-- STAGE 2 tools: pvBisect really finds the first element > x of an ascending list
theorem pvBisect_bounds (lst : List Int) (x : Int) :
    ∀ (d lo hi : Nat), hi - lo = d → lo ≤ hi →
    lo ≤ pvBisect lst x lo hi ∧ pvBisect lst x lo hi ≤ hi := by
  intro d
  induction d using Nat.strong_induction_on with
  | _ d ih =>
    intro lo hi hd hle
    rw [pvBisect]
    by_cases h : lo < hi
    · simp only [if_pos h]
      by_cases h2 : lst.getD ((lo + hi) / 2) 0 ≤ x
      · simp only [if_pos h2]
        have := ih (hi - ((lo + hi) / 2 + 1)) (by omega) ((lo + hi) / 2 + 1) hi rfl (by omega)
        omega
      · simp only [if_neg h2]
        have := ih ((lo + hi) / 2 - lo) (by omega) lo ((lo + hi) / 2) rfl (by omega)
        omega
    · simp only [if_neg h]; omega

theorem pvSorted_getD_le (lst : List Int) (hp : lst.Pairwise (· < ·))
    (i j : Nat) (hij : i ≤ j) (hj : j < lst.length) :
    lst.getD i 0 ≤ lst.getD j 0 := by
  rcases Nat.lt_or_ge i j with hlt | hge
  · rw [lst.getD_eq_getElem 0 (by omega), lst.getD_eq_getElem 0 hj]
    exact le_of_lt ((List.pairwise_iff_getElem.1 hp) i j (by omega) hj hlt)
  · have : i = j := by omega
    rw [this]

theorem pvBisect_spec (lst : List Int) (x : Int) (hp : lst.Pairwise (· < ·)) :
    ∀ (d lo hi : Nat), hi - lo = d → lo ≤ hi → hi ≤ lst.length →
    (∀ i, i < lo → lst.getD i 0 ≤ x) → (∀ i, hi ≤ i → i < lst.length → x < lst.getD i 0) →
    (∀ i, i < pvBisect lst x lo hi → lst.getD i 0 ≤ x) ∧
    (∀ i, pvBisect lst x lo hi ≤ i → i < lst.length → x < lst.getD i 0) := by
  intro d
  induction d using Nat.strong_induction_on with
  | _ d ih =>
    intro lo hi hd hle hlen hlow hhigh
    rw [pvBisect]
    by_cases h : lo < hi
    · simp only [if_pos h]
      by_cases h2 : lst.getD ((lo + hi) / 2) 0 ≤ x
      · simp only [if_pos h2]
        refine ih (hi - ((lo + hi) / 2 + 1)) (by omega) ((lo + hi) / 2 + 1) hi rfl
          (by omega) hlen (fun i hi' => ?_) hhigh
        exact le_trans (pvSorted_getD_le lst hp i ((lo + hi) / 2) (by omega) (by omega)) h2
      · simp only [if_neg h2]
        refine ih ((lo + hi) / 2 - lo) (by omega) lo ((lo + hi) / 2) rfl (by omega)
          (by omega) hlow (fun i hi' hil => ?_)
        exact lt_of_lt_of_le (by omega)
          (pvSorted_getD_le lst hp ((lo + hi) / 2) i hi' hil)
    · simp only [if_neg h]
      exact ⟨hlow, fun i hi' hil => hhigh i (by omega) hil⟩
=-=-=
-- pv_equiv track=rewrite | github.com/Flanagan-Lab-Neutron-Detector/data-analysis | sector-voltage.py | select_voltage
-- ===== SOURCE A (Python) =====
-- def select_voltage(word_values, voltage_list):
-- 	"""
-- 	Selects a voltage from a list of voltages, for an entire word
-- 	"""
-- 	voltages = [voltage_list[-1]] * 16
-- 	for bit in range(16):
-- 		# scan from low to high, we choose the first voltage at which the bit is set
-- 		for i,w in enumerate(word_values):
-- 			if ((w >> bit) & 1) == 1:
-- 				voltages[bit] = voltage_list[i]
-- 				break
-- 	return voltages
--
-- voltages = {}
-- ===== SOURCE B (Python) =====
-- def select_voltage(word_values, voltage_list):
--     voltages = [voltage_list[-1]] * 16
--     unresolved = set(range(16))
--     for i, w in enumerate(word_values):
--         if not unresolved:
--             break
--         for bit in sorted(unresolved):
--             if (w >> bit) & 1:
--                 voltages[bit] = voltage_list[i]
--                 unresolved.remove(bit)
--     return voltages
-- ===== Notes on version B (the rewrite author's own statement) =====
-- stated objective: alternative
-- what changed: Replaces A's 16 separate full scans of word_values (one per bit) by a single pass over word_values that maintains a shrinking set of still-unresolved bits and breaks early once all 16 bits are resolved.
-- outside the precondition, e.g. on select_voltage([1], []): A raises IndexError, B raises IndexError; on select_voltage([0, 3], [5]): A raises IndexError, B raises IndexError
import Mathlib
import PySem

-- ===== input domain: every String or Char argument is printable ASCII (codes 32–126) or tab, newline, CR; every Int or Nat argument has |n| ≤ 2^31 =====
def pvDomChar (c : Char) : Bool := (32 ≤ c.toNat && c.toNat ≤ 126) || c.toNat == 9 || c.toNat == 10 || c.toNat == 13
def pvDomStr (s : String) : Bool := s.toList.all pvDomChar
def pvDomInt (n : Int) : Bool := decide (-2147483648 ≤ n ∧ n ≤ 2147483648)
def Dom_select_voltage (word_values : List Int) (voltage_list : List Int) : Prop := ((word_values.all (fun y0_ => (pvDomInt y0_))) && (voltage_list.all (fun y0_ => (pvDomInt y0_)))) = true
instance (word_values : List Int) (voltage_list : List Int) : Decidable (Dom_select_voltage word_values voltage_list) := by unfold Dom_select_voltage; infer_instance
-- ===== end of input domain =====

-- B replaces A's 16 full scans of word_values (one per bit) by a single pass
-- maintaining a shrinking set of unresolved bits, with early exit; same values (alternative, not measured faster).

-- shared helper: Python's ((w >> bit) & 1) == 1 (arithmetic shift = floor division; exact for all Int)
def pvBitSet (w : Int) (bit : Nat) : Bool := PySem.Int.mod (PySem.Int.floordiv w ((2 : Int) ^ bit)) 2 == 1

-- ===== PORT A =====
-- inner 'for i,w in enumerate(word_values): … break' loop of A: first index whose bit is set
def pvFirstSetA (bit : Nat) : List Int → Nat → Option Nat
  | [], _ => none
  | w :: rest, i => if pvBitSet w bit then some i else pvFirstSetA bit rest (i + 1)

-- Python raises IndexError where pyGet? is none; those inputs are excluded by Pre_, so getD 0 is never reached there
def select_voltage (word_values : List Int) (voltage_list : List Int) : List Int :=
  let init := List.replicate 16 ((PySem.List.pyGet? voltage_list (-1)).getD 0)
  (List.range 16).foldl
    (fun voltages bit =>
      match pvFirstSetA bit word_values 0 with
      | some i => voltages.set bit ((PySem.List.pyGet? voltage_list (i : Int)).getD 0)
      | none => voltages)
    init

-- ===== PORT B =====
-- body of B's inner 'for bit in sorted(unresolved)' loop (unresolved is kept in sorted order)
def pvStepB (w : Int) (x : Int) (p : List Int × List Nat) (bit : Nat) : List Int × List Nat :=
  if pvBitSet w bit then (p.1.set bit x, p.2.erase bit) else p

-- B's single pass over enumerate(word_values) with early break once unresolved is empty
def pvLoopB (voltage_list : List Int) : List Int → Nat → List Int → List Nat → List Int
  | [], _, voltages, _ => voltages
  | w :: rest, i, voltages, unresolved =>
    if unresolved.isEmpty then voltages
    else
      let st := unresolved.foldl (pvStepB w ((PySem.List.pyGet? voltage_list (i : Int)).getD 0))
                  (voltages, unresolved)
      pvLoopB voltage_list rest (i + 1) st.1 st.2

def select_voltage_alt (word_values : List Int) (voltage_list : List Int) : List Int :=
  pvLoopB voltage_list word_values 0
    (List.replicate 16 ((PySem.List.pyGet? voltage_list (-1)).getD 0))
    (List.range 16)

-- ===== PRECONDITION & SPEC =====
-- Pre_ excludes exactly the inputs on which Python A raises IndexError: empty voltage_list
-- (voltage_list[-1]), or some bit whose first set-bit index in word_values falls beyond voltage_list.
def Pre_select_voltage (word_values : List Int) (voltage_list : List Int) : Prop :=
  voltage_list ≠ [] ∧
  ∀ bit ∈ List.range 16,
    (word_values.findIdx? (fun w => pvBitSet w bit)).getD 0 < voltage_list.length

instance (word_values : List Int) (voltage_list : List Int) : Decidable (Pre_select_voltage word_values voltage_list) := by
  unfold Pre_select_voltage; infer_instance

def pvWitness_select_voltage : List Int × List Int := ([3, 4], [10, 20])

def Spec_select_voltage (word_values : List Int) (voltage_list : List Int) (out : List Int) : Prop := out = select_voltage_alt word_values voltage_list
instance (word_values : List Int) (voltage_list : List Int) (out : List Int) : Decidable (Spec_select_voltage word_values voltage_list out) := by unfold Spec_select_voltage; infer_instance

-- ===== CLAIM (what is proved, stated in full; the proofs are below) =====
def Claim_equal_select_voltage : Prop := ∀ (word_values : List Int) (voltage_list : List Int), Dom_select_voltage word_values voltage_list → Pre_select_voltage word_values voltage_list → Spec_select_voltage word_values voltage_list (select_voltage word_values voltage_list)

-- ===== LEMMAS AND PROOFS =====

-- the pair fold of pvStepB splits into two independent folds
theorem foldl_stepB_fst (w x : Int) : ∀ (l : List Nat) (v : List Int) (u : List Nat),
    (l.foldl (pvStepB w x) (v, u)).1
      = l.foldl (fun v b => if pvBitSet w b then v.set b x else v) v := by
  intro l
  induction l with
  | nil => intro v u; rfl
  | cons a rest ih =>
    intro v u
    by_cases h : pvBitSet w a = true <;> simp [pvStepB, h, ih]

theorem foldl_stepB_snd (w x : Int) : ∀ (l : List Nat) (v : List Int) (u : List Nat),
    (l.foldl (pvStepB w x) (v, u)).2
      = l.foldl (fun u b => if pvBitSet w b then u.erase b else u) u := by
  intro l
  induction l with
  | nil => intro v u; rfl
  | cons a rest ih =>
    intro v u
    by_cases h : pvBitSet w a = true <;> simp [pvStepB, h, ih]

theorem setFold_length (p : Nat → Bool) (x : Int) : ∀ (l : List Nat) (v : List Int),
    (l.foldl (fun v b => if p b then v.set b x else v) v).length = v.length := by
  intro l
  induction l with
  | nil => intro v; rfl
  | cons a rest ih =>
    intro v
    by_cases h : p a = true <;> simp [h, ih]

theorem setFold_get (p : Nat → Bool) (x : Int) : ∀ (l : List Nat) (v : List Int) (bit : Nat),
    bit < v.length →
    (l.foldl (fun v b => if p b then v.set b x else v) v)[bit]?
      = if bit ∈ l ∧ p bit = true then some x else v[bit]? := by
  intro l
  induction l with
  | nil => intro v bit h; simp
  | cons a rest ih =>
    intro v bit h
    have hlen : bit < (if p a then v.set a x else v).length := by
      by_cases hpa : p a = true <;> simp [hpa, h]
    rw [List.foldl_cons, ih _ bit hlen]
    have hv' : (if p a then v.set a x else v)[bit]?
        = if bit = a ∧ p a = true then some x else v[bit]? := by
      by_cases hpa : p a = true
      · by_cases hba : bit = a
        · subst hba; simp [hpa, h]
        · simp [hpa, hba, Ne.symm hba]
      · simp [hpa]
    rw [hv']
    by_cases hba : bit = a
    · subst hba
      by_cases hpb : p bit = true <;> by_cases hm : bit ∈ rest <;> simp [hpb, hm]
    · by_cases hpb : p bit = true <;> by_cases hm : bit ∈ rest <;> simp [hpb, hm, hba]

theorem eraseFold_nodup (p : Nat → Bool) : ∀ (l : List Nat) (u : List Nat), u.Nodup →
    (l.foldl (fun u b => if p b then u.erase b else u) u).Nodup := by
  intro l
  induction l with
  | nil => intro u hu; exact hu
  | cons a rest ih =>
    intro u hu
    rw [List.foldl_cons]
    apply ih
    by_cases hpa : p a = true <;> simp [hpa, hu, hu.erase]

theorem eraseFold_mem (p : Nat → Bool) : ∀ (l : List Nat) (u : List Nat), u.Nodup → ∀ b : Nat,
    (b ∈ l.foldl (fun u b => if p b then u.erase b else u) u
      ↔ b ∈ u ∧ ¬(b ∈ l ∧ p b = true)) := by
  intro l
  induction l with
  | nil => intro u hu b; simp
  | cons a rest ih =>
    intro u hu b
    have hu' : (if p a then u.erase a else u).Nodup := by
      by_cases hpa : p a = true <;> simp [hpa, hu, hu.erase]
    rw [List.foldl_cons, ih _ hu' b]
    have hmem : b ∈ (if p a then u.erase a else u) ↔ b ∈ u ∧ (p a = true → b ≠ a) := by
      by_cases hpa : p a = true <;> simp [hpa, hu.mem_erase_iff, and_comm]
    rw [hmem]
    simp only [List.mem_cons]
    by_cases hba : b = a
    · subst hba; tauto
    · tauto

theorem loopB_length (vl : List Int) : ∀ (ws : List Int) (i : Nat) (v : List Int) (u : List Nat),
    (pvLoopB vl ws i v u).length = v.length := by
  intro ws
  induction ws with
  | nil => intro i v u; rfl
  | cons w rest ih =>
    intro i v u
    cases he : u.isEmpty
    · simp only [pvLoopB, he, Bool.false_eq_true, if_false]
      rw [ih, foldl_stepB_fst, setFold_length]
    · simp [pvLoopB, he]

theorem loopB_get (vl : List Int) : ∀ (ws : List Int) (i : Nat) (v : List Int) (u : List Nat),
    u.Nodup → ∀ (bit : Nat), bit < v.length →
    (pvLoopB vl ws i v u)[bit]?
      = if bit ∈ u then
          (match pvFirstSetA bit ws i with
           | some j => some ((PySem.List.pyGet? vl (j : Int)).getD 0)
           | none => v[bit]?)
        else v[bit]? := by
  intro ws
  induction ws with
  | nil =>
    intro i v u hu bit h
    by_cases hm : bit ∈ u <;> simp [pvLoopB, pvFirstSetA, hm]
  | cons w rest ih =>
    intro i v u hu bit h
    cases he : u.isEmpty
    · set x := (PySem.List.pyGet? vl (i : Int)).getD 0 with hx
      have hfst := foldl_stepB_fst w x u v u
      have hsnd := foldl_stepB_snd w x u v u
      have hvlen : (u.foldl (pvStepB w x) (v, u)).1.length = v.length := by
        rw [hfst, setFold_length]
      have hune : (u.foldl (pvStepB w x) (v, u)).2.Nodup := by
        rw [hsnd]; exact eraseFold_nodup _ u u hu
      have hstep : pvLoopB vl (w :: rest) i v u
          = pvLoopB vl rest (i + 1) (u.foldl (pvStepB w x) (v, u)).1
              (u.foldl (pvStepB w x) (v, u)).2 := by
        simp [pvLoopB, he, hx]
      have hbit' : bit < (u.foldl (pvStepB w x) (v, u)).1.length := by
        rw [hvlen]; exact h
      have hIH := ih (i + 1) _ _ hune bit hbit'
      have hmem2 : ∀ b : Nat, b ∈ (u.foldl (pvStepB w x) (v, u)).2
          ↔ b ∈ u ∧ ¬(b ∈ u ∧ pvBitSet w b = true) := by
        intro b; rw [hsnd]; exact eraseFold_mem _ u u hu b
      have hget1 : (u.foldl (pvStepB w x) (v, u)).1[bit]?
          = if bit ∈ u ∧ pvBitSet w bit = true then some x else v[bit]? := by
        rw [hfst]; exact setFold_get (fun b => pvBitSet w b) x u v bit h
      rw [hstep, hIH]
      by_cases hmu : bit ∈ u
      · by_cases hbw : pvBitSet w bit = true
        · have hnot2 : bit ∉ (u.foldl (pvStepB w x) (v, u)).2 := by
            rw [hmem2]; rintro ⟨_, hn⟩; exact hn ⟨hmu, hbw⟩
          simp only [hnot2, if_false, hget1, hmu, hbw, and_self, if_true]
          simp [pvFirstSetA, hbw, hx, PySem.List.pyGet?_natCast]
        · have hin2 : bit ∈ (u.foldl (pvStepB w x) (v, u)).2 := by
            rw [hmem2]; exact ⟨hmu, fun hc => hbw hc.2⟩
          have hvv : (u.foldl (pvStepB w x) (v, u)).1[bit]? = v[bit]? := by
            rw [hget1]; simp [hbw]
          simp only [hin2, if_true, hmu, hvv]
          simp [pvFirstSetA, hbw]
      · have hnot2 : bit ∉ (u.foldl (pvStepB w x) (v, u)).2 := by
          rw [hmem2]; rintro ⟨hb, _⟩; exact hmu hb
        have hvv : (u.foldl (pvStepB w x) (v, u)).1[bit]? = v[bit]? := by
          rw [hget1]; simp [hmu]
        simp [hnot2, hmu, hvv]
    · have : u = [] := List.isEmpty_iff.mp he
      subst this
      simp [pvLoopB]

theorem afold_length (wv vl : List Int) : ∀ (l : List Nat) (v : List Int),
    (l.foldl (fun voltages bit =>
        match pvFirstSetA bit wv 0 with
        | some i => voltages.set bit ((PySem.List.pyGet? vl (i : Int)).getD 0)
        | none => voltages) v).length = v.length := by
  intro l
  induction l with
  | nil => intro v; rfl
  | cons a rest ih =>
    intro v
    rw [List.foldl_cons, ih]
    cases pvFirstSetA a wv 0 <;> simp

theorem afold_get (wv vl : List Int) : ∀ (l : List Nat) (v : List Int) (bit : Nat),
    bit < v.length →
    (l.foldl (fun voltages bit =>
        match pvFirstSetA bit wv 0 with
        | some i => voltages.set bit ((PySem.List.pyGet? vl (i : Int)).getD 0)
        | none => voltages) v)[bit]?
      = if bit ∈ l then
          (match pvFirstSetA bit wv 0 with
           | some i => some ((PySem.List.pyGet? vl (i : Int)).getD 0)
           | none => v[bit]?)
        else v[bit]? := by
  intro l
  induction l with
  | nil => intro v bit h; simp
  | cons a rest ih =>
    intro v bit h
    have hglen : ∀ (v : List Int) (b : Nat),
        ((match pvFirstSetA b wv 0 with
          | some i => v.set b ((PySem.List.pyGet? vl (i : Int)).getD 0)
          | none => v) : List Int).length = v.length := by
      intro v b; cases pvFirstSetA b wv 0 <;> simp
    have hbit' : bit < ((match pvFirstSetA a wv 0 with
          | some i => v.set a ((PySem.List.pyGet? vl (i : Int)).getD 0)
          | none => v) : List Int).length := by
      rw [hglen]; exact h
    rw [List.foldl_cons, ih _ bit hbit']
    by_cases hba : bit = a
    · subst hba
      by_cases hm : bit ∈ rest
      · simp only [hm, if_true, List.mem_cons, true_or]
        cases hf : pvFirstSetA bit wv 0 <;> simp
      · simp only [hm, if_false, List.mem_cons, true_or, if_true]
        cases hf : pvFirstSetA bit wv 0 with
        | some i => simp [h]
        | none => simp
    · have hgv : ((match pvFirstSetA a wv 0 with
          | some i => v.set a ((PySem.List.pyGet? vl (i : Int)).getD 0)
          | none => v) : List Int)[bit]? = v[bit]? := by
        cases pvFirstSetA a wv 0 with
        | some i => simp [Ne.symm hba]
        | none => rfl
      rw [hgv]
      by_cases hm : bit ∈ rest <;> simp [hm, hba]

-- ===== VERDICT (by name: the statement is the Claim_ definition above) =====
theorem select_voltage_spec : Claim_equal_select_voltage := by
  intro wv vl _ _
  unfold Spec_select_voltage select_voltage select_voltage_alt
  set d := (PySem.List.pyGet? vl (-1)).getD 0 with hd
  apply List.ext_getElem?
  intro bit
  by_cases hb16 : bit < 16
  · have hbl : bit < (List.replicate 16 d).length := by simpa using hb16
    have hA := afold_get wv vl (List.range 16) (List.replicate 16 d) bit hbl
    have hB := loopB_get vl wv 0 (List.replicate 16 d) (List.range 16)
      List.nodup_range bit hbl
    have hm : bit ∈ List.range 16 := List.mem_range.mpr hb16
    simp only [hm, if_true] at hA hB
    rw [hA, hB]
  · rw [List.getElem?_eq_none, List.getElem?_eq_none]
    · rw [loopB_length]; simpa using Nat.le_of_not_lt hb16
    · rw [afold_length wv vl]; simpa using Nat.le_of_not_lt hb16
=-=-=
**What needs to be done:** What lines of the material contain "inputs"? Show them.

**Written response:**
-- Python raises IndexError where pyGet? is none; those inputs are excluded by Pre_, so getD 0 is never reached there
-- Pre_ excludes exactly the inputs on which Python A raises IndexError: empty voltage_list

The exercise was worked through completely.